NCT number NCT00088166
Other study ID # NTI 0303
Secondary ID XERECEPT®
Status Completed
Phase Phase 3
First received July 20, 2004
Last updated July 22, 2014
Start date May 2004
Est. completion date March 2008

Study information

Verified date July 2014
Source Celtic Pharma Development Services
Contact n/a
Is FDA regulated No
Health authority United States: Food and Drug Administration
Study type Interventional

Clinical Trial Summary

The purpose of this study is to compare the safety and efficacy of XERECEPT® to dexamethasone (Decadron) a common treatment for symptoms of brain swelling (edema). This study is specifically aimed at patients who require chronic high doses of dexamethasone to manage symptoms.


Description:

XERECEPT® is not a potential treatment for cancer, but may reduce the edema associated with tumors and as a result, decrease neurological symptoms.


Other known NCT identifiers
  • NCT00091013

Recruitment information / eligibility

Status Completed
Enrollment 200
Est. completion date March 2008
Est. primary completion date March 2008
Accepts healthy volunteers No
Gender Both
Age group 18 Years and older
Eligibility Inclusion Criteria:

- Histologically confirmed diagnosis of a primary malignant brain tumor or, if metastatic, documentation and histology (if available) of primary source of cancer.

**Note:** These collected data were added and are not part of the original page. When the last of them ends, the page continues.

-- pv_equiv track=rewrite | github.com/novaeco-tech/novaeco-devtools | novaeco-cli/src/novaeco_cli/commands/workspace.py | categorize_repos
-- ===== SOURCE A (Python) =====
-- TOPIC_PRIORITY = [
--     "meta",  # e.g., .github, governance repos
--     "novaeco",  # e.g., novaeco repositories
-- ]
--
-- def categorize_repos(repo_list):
--     """Sorts repositories into buckets based on TOPIC_PRIORITY.
--     Unmatched repos are placed in an 'other' bucket."""
--
--     # Initialize buckets for priority topics + a catch-all 'other'
--     categorized = {topic: [] for topic in TOPIC_PRIORITY}
--     categorized["other"] = []
--
--     for repo in repo_list:
--         # Handle case where GitHub returns explicit null for empty topics
--         raw_topics = repo.get("repositoryTopics") or []
--         repo_topics = [t["name"] for t in raw_topics]
--
--         matched = False
--
--         # Check topics in priority order
--         for topic in TOPIC_PRIORITY:
--             if topic in repo_topics:
--                 categorized[topic].append(repo)
--                 matched = True
--                 break
--
--         # If no priority topic matched, add to 'other' for tracking/warning
--         if not matched:
--             categorized["other"].append(repo)
--
--     return categorized
-- ===== SOURCE B (Python) =====
-- TOPIC_PRIORITY = [
--     "meta",
--     "novaeco",
-- ]
--
-- def categorize_repos(repo_list):
--     """Sorts repositories into buckets based on TOPIC_PRIORITY.
--     Unmatched repos are placed in an 'other' bucket."""
--     prio = {topic: i for i, topic in enumerate(TOPIC_PRIORITY)}
--     categorized = {topic: [] for topic in TOPIC_PRIORITY}
--     categorized["other"] = []
--     for repo in repo_list:
--         names = [t["name"] for t in (repo.get("repositoryTopics") or [])]
--         best = min((prio[n] for n in names if n in prio), default=None)
--         bucket = TOPIC_PRIORITY[best] if best is not None else "other"
--         categorized[bucket].append(repo)
--     return categorized
-- ===== Notes on version B (the rewrite author's own statement) =====
-- stated objective: idiomatic
-- what changed: Instead of scanning TOPIC_PRIORITY per repo with a membership test and a matched flag, B builds a topic->priority-index dict once and picks each repo's bucket as the min priority index among the repo's own topics (default 'other').
import Mathlib
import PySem

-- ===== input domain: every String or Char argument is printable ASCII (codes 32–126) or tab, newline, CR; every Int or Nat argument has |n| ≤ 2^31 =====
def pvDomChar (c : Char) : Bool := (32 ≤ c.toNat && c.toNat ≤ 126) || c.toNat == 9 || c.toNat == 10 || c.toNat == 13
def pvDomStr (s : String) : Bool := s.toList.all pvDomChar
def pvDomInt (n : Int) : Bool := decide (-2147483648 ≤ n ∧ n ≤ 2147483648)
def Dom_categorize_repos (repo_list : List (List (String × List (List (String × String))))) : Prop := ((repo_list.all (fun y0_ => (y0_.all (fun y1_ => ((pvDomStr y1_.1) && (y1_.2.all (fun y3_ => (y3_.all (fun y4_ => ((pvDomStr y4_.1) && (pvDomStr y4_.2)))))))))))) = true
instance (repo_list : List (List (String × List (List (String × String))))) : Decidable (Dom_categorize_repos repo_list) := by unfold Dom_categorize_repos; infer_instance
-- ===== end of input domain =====

-- B replaces A's per-repo scan of the priority list by a priority-index lookup with min (idiomatic); return values proved equal on Pre_.

abbrev PvRepo : Type := List (String × List (List (String × String)))

def pvTopicPriority : List String := ["meta", "novaeco"]

-- ===== PORT A =====
-- inner 'for topic in TOPIC_PRIORITY: if topic in repo_topics: …; break' with the matched flag
def pvCatLoopA (repo : PvRepo) (repo_topics : List String) :
    List String → PySem.Dict String (List PvRepo) → PySem.Dict String (List PvRepo) × Bool
  | [], cat => (cat, false)
  | topic :: rest, cat =>
      if repo_topics.contains topic then
        (cat.modify topic [] (fun l => l ++ [repo]), true)
      else pvCatLoopA repo repo_topics rest cat

def categorize_repos (repo_list : List (List (String × List (List (String × String))))) : List (String × List (List (String × List (List (String × String))))) :=
  let cat0 := (pvTopicPriority.foldl (fun d topic => d.insert topic []) PySem.Dict.empty).insert "other" []
  let catF := repo_list.foldl (fun cat repo =>
    let raw_topics := ((PySem.Dict.mk repo).get? "repositoryTopics").getD []
    -- t["name"]: total via getD "" — Pre_ guarantees the key is present, where Python would otherwise raise KeyError
    let repo_topics := raw_topics.map (fun t => ((PySem.Dict.mk t).get? "name").getD "")
    let res := pvCatLoopA repo repo_topics pvTopicPriority cat
    if res.2 then res.1 else cat.modify "other" [] (fun l => l ++ [repo])) cat0
  catF.items

-- ===== PORT B =====
def categorize_repos_alt (repo_list : List (List (String × List (List (String × String))))) : List (String × List (List (String × List (List (String × String))))) :=
  let prio := (PySem.List.enumerate pvTopicPriority).foldl (fun d p => d.insert p.2 p.1) PySem.Dict.empty
  let cat0 := (pvTopicPriority.foldl (fun d topic => d.insert topic []) PySem.Dict.empty).insert "other" []
  let catF := repo_list.foldl (fun cat repo =>
    let names := (((PySem.Dict.mk repo).get? "repositoryTopics").getD []).map
      (fun t => ((PySem.Dict.mk t).get? "name").getD "")
    let best := PySem.List.min? (names.filterMap (fun n => prio.get? n)) (fun x => x)
    -- TOPIC_PRIORITY[best]: index always in range, total via pyGetD ""
    let bucket := match best with
      | some i => PySem.List.pyGetD pvTopicPriority i ""
      | none => "other"
    cat.modify bucket [] (fun l => l ++ [repo])) cat0
  catF.items

-- ===== PRECONDITION & SPEC =====
-- Pre_ excludes exactly the inputs where Python A raises KeyError: a topic dict without a "name" key.
def Pre_categorize_repos (repo_list : List (List (String × List (List (String × String))))) : Prop :=
  ∀ repo ∈ repo_list, ∀ t ∈ (((PySem.Dict.mk repo).get? "repositoryTopics").getD ([] : List (List (String × String)))),
    (PySem.Dict.mk t).contains "name" = true
instance (repo_list : List (List (String × List (List (String × String))))) : Decidable (Pre_categorize_repos repo_list) := by unfold Pre_categorize_repos; infer_instance

def pvWitness_categorize_repos : (List (List (String × List (List (String × String))))) :=
  [[("repositoryTopics", [[("name", "meta")]])], [("repositoryTopics", [])]]

def Spec_categorize_repos (repo_list : List (List (String × List (List (String × String))))) (out : List (String × List (List (String × List (List (String × String)))))) : Prop := out = categorize_repos_alt repo_list
-- instance search gives up at this nesting depth; compose the DecidableEq instance by hand
instance (repo_list : List (List (String × List (List (String × String))))) (out : List (String × List (List (String × List (List (String × String)))))) : Decidable (Spec_categorize_repos repo_list out) := by
  unfold Spec_categorize_repos
  exact @instDecidableEqList _
    (@instDecidableEqProd _ _ inferInstance (@instDecidableEqList _ inferInstance))
    out (categorize_repos_alt repo_list)

-- ===== CLAIM (what is proved, stated in full; the proofs are below) =====
def Claim_equal_categorize_repos : Prop := ∀ (repo_list : List (List (String × List (List (String × String))))), Dom_categorize_repos repo_list → Pre_categorize_repos repo_list → Spec_categorize_repos repo_list (categorize_repos repo_list)

-- ===== LEMMAS AND PROOFS =====

-- value of B's priority dict at any key
lemma pv_prio_get (n : String) :
    (((PySem.List.enumerate pvTopicPriority).foldl
        (fun d p => d.insert p.2 p.1) PySem.Dict.empty).get? n)
      = if n = "novaeco" then some 1 else if n = "meta" then some 0 else none := by
  show ((PySem.Dict.empty.insert "meta" 0).insert "novaeco" 1).get? n = _
  rw [PySem.Dict.get?_insert, PySem.Dict.get?_insert]
  simp [PySem.Dict.get?_empty]

-- running-min loop over the 0/1 priority indices, generalized accumulator
-- (f is min?'s foldl body, taken abstractly so the lemma applies to PySem's compiled match)
lemma pv_min_fold (f : Option Int → Int → Option Int)
    (hf : ∀ a x, f a x = match a with
      | none => some x
      | some m => if x < m then some x else some m)
    (names : List String) (a : Option Int)
    (ha : a = none ∨ a = some 0 ∨ a = some 1) :
    List.foldl f a (names.filterMap (fun n => if n = "novaeco" then some (1 : Int) else if n = "meta" then some 0 else none))
    = if a = some 0 ∨ names.contains "meta" then some 0
      else if a = some 1 ∨ names.contains "novaeco" then some 1
      else none := by
  induction names generalizing a with
  | nil =>
      simp only [List.filterMap_nil, List.foldl_nil, List.contains_nil]
      rcases ha with h | h | h <;> simp [h]
  | cons x rest ih =>
      by_cases hx : x = "novaeco"
      · subst hx
        have hstep : f a 1 = if a = some 0 then some 0 else some 1 := by
          rw [hf]; rcases ha with h | h | h <;> simp [h]
        simp only [List.filterMap_cons, String.reduceEq, reduceIte, List.foldl_cons, hstep]
        by_cases h0 : a = some 0
        · rw [if_pos h0, ih (some 0) (by simp), if_pos (Or.inl rfl)]
          simp [h0]
        · rw [if_neg h0, ih (some 1) (by simp)]
          simp [h0]
      · by_cases hm : x = "meta"
        · subst hm
          have hstep : f a 0 = some 0 := by
            rw [hf]; rcases ha with h | h | h <;> simp [h]
          simp only [List.filterMap_cons, String.reduceEq, reduceIte, List.foldl_cons, hstep]
          rw [ih (some 0) (by simp)]
          simp
        · have hx' : ¬ ("novaeco" = x) := fun h => hx h.symm
          have hm' : ¬ ("meta" = x) := fun h => hm h.symm
          simp only [List.filterMap_cons, if_neg hx, if_neg hm]
          rw [ih a ha]
          simp [hx', hm']

-- per-repo step functions of the two folds agree
lemma pv_step_eq :
    (fun (cat : PySem.Dict String (List PvRepo)) (repo : PvRepo) =>
      let raw_topics := ((PySem.Dict.mk repo).get? "repositoryTopics").getD []
      let repo_topics := raw_topics.map (fun t => ((PySem.Dict.mk t).get? "name").getD "")
      let res := pvCatLoopA repo repo_topics pvTopicPriority cat
      if res.2 then res.1 else cat.modify "other" [] (fun l => l ++ [repo]))
    = (fun (cat : PySem.Dict String (List PvRepo)) (repo : PvRepo) =>
      let names := (((PySem.Dict.mk repo).get? "repositoryTopics").getD []).map
        (fun t => ((PySem.Dict.mk t).get? "name").getD "")
      let best := PySem.List.min? (names.filterMap (fun n =>
        (((PySem.List.enumerate pvTopicPriority).foldl
          (fun d p => d.insert p.2 p.1) PySem.Dict.empty).get? n))) (fun x => x)
      let bucket := match best with
        | some i => PySem.List.pyGetD pvTopicPriority i ""
        | none => "other"
      cat.modify bucket [] (fun l => l ++ [repo])) := by
  funext cat repo
  simp only []
  set names := (((PySem.Dict.mk repo).get? "repositoryTopics").getD []).map
    (fun t => ((PySem.Dict.mk t).get? "name").getD "") with hnames
  have hf : (fun n => (((PySem.List.enumerate pvTopicPriority).foldl
        (fun d p => d.insert p.2 p.1) PySem.Dict.empty).get? n))
      = fun n => if n = "novaeco" then some (1 : Int) else if n = "meta" then some 0 else none := by
    funext n; exact pv_prio_get n
  rw [hf]
  have hmin : PySem.List.min?
      (names.filterMap (fun n => if n = "novaeco" then some (1 : Int) else if n = "meta" then some 0 else none))
      (fun x => x)
      = if (none : Option Int) = some 0 ∨ names.contains "meta" then some 0
        else if (none : Option Int) = some 1 ∨ names.contains "novaeco" then some 1
        else none := by
    have hbody : PySem.List.min?
        (names.filterMap (fun n => if n = "novaeco" then some (1 : Int) else if n = "meta" then some 0 else none))
        (fun x => x)
        = List.foldl (fun acc x => match acc with
            | none => some x
            | some m => if x < m then some x else some m) none
          (names.filterMap (fun n => if n = "novaeco" then some (1 : Int) else if n = "meta" then some 0 else none)) := by
      unfold PySem.List.min?
      congr 1
      funext acc x
      cases acc <;> rfl
    rw [hbody]
    exact pv_min_fold _ (fun a x => rfl) names none (Or.inl rfl)
  rw [hmin]
  have hg0 : PySem.List.pyGetD ["meta", "novaeco"] (0 : Int) "" = "meta" := by decide
  have hg1 : PySem.List.pyGetD ["meta", "novaeco"] (1 : Int) "" = "novaeco" := by decide
  by_cases hm : "meta" ∈ names
  · simp [pvCatLoopA, pvTopicPriority, hm, hg0]
  · by_cases hn : "novaeco" ∈ names
    · simp [pvCatLoopA, pvTopicPriority, hm, hn, hg1]
    · simp [pvCatLoopA, pvTopicPriority, hm, hn]

-- ===== VERDICT (by name: the statement is the Claim_ definition above) =====
theorem categorize_repos_spec : Claim_equal_categorize_repos := by
  intro repo_list _ _
  show categorize_repos repo_list = categorize_repos_alt repo_list
  unfold categorize_repos categorize_repos_alt
  rw [pv_step_eq]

- Patient must have 1 or more qualifying steroid-associated side effect(s) at Baseline.

- Patient has required administration of dexamethasone to control symptoms of peritumoral edema for at least 30 days.

- Stable dexamethasone dose of 4-24 mg/day for at least 14 days prior to Baseline.

- Need for administration of dexamethasone to treat peritumoral brain edema (referenced above) has been documented by MRI or comparable diagnostic technology within 21 days of Baseline.

- Karnofsky score of > 50 at Screening and Baseline.

- Capable of self-administration of subcutaneous injections twice daily for 12 weeks, or availability of assistance from caregiver.

- Ability to provide written informed consent or, if unable to provide, have a legal guardian or representative provide written informed consent.

- For women of childbearing potential: a negative serum pregnancy test at Screening.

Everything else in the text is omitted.